The new initiative combines studies conducted by each organization to create the world’s largest register of children and young people involved in JIA research.

“The long-term effects and safety of biologic drugs for children remains one of the top research priorities for children and their families living with JIA,” Kimme Hyrich, MD, PhD, a rheumatologist at the University of Manchester, where the register is overseen, said in a press release.

“This funding extension means that we can continue to add data to this rich national resource for at least 4 more years,” she said.

Biologics are medicinal products whose components have been isolated from living organisms, whether occurring naturally in the body or made in the laboratory.
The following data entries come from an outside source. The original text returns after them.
lemma pv_seg_step {t : List Char} (ht : ¬ pvSTART <:+: t) (r role : List Char) (saw : Bool)
    (lines : List (List Char)) :
    scanB (t ++ pvSTART ++ r) 1 role [] saw lines =
      scanB r 1 role [] true (lines ++ (pvFmtPart t).toList) := by
  rw [List.append_assoc]
  by_cases hE : 0 ≤ PySem.Chars.find t pvEND
  · obtain ⟨hdec, hnin⟩ := pv_find_decomp (by decide : pvEND ≠ []) hE
    have ht1S : ¬ pvSTART <:+: t.take (PySem.Chars.find t pvEND).toNat :=
      fun hi => ht (hi.trans (List.take_prefix _ t).isInfix)
    have ht2S : ¬ pvSTART <:+: t.drop ((PySem.Chars.find t pvEND).toNat + pvEND.length) :=
      fun hi => ht (hi.trans (List.drop_suffix _ t).isInfix)
    conv_lhs => rw [hdec, List.append_assoc, List.append_assoc]
    rw [pv_scan1_text ht1S hnin (Or.inr ⟨pvEND, by decide, _, rfl⟩)]
    rw [List.nil_append, pv_scan_end_step]
    rw [← List.append_assoc]
    by_cases hT : 0 ≤ PySem.Chars.find (t.drop ((PySem.Chars.find t pvEND).toNat + pvEND.length)) pvEOT
    · obtain ⟨hdec2, hnin2⟩ := pv_find_decomp (by decide : pvEOT ≠ []) hT
      have ht2aS : ¬ pvSTART <:+: (t.drop ((PySem.Chars.find t pvEND).toNat + pvEND.length)).take
          (PySem.Chars.find (t.drop ((PySem.Chars.find t pvEND).toNat + pvEND.length)) pvEOT).toNat :=
        fun hi => ht2S (hi.trans (List.take_prefix _ _).isInfix)
      have ht2bS : ¬ pvSTART <:+: (t.drop ((PySem.Chars.find t pvEND).toNat + pvEND.length)).drop
          ((PySem.Chars.find (t.drop ((PySem.Chars.find t pvEND).toNat + pvEND.length)) pvEOT).toNat + pvEOT.length) :=
        fun hi => ht2S (hi.trans (List.drop_suffix _ _).isInfix)
      conv_lhs => rw [show (t.drop ((PySem.Chars.find t pvEND).toNat + pvEND.length)) ++ pvSTART ++ r
          = ((t.drop ((PySem.Chars.find t pvEND).toNat + pvEND.length)).take
              (PySem.Chars.find (t.drop ((PySem.Chars.find t pvEND).toNat + pvEND.length)) pvEOT).toNat
              ++ pvEOT ++ (t.drop ((PySem.Chars.find t pvEND).toNat + pvEND.length)).drop
              ((PySem.Chars.find (t.drop ((PySem.Chars.find t pvEND).toNat + pvEND.length)) pvEOT).toNat + pvEOT.length))
              ++ pvSTART ++ r from by rw [← hdec2]]
      conv_lhs => rw [List.append_assoc, List.append_assoc, List.append_assoc]
      rw [pv_scan2_text ht2aS hnin2 (Or.inr ⟨pvEOT, by decide, _, rfl⟩)]
      rw [List.nil_append, pv_scan_eot_step]
      rw [pv_scan0_text ht2bS (Or.inr ⟨pvSTART, by decide, r, rfl⟩)]
      rw [pv_scan_start_step]
      simp only [if_neg (by simp : ¬ (0 : Nat) = 2)]
      rw [pv_scan1_role_irrel r _ role]
      simp only [pvEmit, pvFmtPart]
      rw [if_neg (by omega : ¬ PySem.Chars.find t pvEND < 0)]
      rw [if_neg (by omega : ¬ PySem.Chars.find (t.drop ((PySem.Chars.find t pvEND).toNat + pvEND.length)) pvEOT < 0)]
      by_cases hc : PySem.Chars.strip ((t.drop ((PySem.Chars.find t pvEND).toNat + pvEND.length)).take
          (PySem.Chars.find (t.drop ((PySem.Chars.find t pvEND).toNat + pvEND.length)) pvEOT).toNat) = []
      · simp [hc]
      · simp [hc]
    · have hT' : ¬ pvEOT <:+: t.drop ((PySem.Chars.find t pvEND).toNat + pvEND.length) := by
        rw [← PySem.Chars.find_eq_neg_one_iff]
        have := PySem.Chars.neg_one_le_find (t.drop ((PySem.Chars.find t pvEND).toNat + pvEND.length)) pvEOT
        omega
      rw [List.append_assoc]
      rw [pv_scan2_text ht2S hT' (Or.inr ⟨pvSTART, by decide, r, rfl⟩)]
      rw [List.nil_append, pv_scan_start_step]
      rw [pv_scan1_role_irrel r _ role]
      simp only [pvEmit, pvFmtPart]
      rw [if_neg (by omega : ¬ PySem.Chars.find t pvEND < 0)]
      rw [if_pos (by omega : PySem.Chars.find (t.drop ((PySem.Chars.find t pvEND).toNat + pvEND.length)) pvEOT < 0)]
      by_cases hc : PySem.Chars.strip (t.drop ((PySem.Chars.find t pvEND).toNat + pvEND.length)) = []
      · simp [hc]
      · simp [hc]
  · have hE' : ¬ pvEND <:+: t := by
      rw [← PySem.Chars.find_eq_neg_one_iff]
      have := PySem.Chars.neg_one_le_find t pvEND
      omega
    rw [pv_scan1_text ht hE' (Or.inr ⟨pvSTART, by decide, r, rfl⟩)]
    rw [List.nil_append, pv_scan_start_step]
    simp only [if_neg (by simp : ¬ (1 : Nat) = 2)]
    simp [pvFmtPart, if_pos (by omega : PySem.Chars.find t pvEND < 0)]

-- ---- characterisation of PySem.Chars.splitOn by the first occurrence ----

def pvSplitRef (sep : List Char) (hsep : sep ≠ []) (l : List Char) : List (List Char) :=
  if _h : PySem.Chars.find l sep < 0 then [l]
  else (l.take (PySem.Chars.find l sep).toNat) ::
    pvSplitRef sep hsep (l.drop ((PySem.Chars.find l sep).toNat + sep.length))
termination_by l.length
decreasing_by
  have h0 : 0 ≤ PySem.Chars.find l sep := by omega
  have h3 : sep <:+: l := (PySem.Chars.find_nonneg_iff _ _).1 h0
  have h4 : sep.length ≤ l.length := h3.length_le
  have h2 : sep.length ≠ 0 := by simpa using hsep
  simp only [List.length_drop]
  omega

-- ---- previous find/splitOnMax facts used on both sides ----

lemma pv_find_nil {sep : List Char} (h : sep ≠ []) : PySem.Chars.find [] sep = -1 := by
  rw [PySem.Chars.find_eq_neg_one_iff]
  simpa [List.infix_nil] using h

lemma pv_find_cons_of_prefix {sep : List Char} {c : Char} {rest : List Char}
    (h : sep <+: (c :: rest)) : PySem.Chars.find (c :: rest) sep = 0 := by
  have h0 : 0 ≤ PySem.Chars.find (c :: rest) sep :=
    (PySem.Chars.find_nonneg_iff _ _).2 h.isInfix
  obtain ⟨hpre, hmin⟩ := PySem.Chars.find_spec h0
  by_contra hne
  have h1 : 1 ≤ PySem.Chars.find (c :: rest) sep := by omega
  exact hmin 0 (by omega) (by simpa using h)

lemma pv_find_cons_of_not_prefix {sep : List Char} {c : Char} {rest : List Char}
    (h : ¬ sep <+: (c :: rest)) :
    PySem.Chars.find (c :: rest) sep =
      if PySem.Chars.find rest sep = -1 then -1 else PySem.Chars.find rest sep + 1 := by
  by_cases hin : sep <:+: rest
  · have hm : 0 ≤ PySem.Chars.find rest sep := (PySem.Chars.find_nonneg_iff _ _).2 hin
    have hn : 0 ≤ PySem.Chars.find (c :: rest) sep :=
      (PySem.Chars.find_nonneg_iff _ _).2 (List.infix_cons_iff.2 (Or.inr hin))
    obtain ⟨hpreN, hminN⟩ := PySem.Chars.find_spec hn
    obtain ⟨hpreM, hminM⟩ := PySem.Chars.find_spec hm
    set n := (PySem.Chars.find (c :: rest) sep).toNat with hndef
    set m := (PySem.Chars.find rest sep).toNat with hmdef
    have hnpos : 0 < n := by
      by_contra hz
      have : n = 0 := Nat.eq_zero_of_not_pos hz
      rw [this] at hpreN
      exact h (by simpa using hpreN)
    have h1 : sep <+: rest.drop (n - 1) := by
      obtain ⟨k, hk⟩ : ∃ k, n = k + 1 := ⟨n - 1, by omega⟩
      have : (c :: rest).drop n = rest.drop (n - 1) := by rw [hk]; simp
      rwa [this] at hpreN
    have h2 : sep <+: (c :: rest).drop (m + 1) := by simpa using hpreM
    have hle1 : m ≤ n - 1 := by
      by_contra hlt
      exact hminM (n - 1) (by omega) h1
    have hle2 : n ≤ m + 1 := by
      by_contra hlt
      exact hminN (m + 1) (by omega) h2
    have hne : PySem.Chars.find rest sep ≠ -1 := by omega
    rw [if_neg hne]
    omega
  · have h1 : PySem.Chars.find rest sep = -1 := (PySem.Chars.find_eq_neg_one_iff _ _).2 hin
    have h2 : PySem.Chars.find (c :: rest) sep = -1 := by
      rw [PySem.Chars.find_eq_neg_one_iff]
      intro hinf
      rcases List.infix_cons_iff.1 hinf with hp | hi
      · exact h hp
      · exact hin hi
    rw [if_pos h1, h2]

-- splitOn.go computes pvSplitRef, with the current piece prefixed into the head
lemma pv_modifyHead_id (xs : List (List Char)) :
    xs.modifyHead (fun x => x) = xs := by
  cases xs <;> simp

lemma pv_go_split {sep : List Char} (hsep : sep ≠ []) :
    ∀ (fuel : Nat) (l cur : List Char) (acc : List (List Char)), l.length < fuel →
    PySem.Chars.splitOn.go sep fuel l cur acc =
      acc.reverse ++ ((pvSplitRef sep hsep l).modifyHead (fun x => cur.reverse ++ x)) := by
  intro fuel
  induction fuel with
  | zero => intro l cur acc h; omega
  | succ k ih =>
    intro l cur acc h
    cases l with
    | nil =>
      rw [PySem.Chars.splitOn.go]
      · rw [pvSplitRef, dif_pos (by rw [pv_find_nil hsep]; omega)]
        simp
      · omega
    | cons c rest =>
      rw [PySem.Chars.splitOn.go]
      by_cases hp : sep.isPrefixOf (c :: rest)
      · rw [if_pos hp]
        have hkl : (List.drop sep.length (c :: rest)).length < k := by
          have hsl : 0 < sep.length := List.length_pos_iff.mpr hsep
          have hle : sep.length ≤ (c :: rest).length :=
            (List.isPrefixOf_iff_prefix.1 hp).length_le
          simp only [List.length_drop]
          simp only [List.length_cons] at h ⊢
          omega
        rw [ih _ [] _ hkl]
        have hfind := pv_find_cons_of_prefix (List.isPrefixOf_iff_prefix.1 hp)
        conv_rhs => rw [pvSplitRef]
        rw [dif_neg (by rw [hfind]; omega)]
        rw [hfind]
        simp [pv_modifyHead_id]
      · rw [if_neg hp]
        rw [ih rest (c :: cur) acc (by simpa using Nat.lt_of_succ_lt_succ h)]
        have hfind := pv_find_cons_of_not_prefix (fun hpre => hp (List.isPrefixOf_iff_prefix.2 hpre))
        conv_rhs => rw [pvSplitRef]
        by_cases hm : PySem.Chars.find rest sep = -1
        · rw [dif_pos (by rw [hfind, if_pos hm]; omega)]
          rw [pvSplitRef, dif_pos (by rw [hm]; omega)]
          simp
        · have hm0 : 0 ≤ PySem.Chars.find rest sep := by
            have := PySem.Chars.neg_one_le_find rest sep; omega
          rw [dif_neg (by rw [hfind, if_neg hm]; omega)]
          rw [pvSplitRef, dif_neg (by omega)]
          rw [hfind, if_neg hm]
          have ht : (PySem.Chars.find rest sep + 1).toNat = (PySem.Chars.find rest sep).toNat + 1 := by
            omega
          rw [ht, show (PySem.Chars.find rest sep).toNat + 1 + sep.length
                = ((PySem.Chars.find rest sep).toNat + sep.length) + 1 from by omega]
          simp [List.take_succ_cons, List.drop_succ_cons]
Examples of such therapies for the treatment of JIA include Enbrel (etanercept) and Orencia (abatecept), as well as Ilaris (canakinumab), and Actemra (tocilizumab).

Taken together, biological therapies are disease-modifying anti-rheumatic drugs given to patients who are intolerant to synthetic medications, such as methotrexate, or who do not respond to them.

Despite having been proven safe and effective in clinical trials, much remains unknown regarding the long-term effects of biologics and biosimilars.

Biosimilars have similar properties to their reference biological treatments, as well as like safety and efficacy, but are generally less expensive. They were developed with the goal of lowering healthcare costs and providing access to more treatments.

“The UK JIA Biologics Register offers a rich resource in which studies of treatment outcomes can be undertaken,” Hyrich said.

Key findings from JIA studies within the register have shed light on the effects of treatment on disease activity and on the relative benefits of changing a biologic therapy. They also have helped scientists determine which clinical findings should be considered in the choice of a biologic therapy.

For example, one study found that one year of Enbrel use resulted in 38% of patients achieving excellent responses, and 48% achieving minimal disease activity.

An analysis of the relative benefits of switching to a second biologic therapy after a child fails to respond to the first — as recommended per national guidelines in the U.K. — found that changing to a different type of biologic leads to similar outcomes. The results showed that the new therapy usually works in a similar way as the one from which the patient switched.

A third study identified uveitis — an inflammation in the eye associated with JIA — and systemic JIA as deciding factors when choosing a first biologic treatment. Findings like this could inform future treatment guidelines, clinical practice, and research, the scientists note.

“For any family of a child with a JIA condition the true end point of any research is a significant positive outcome for their child,” said David Parker, the parent of a child involved in the register.

“The UK JIA Biologics Register offers an opportunity to advance clinical knowledge and real world practice so important for current patients’ outcomes but more importantly for the as-yet undiagnosed children and their carers who without hope that research brings feel their future would look very bleak indeed,” he added.

Forest Ray received his PhD in systems biology from Columbia University, where he developed tools to match drug side effects to other diseases. He has since worked as a journalist and science writer, covering topics from rare diseases to the intersection between environmental science and social justice. He currently lives in Long Beach, California.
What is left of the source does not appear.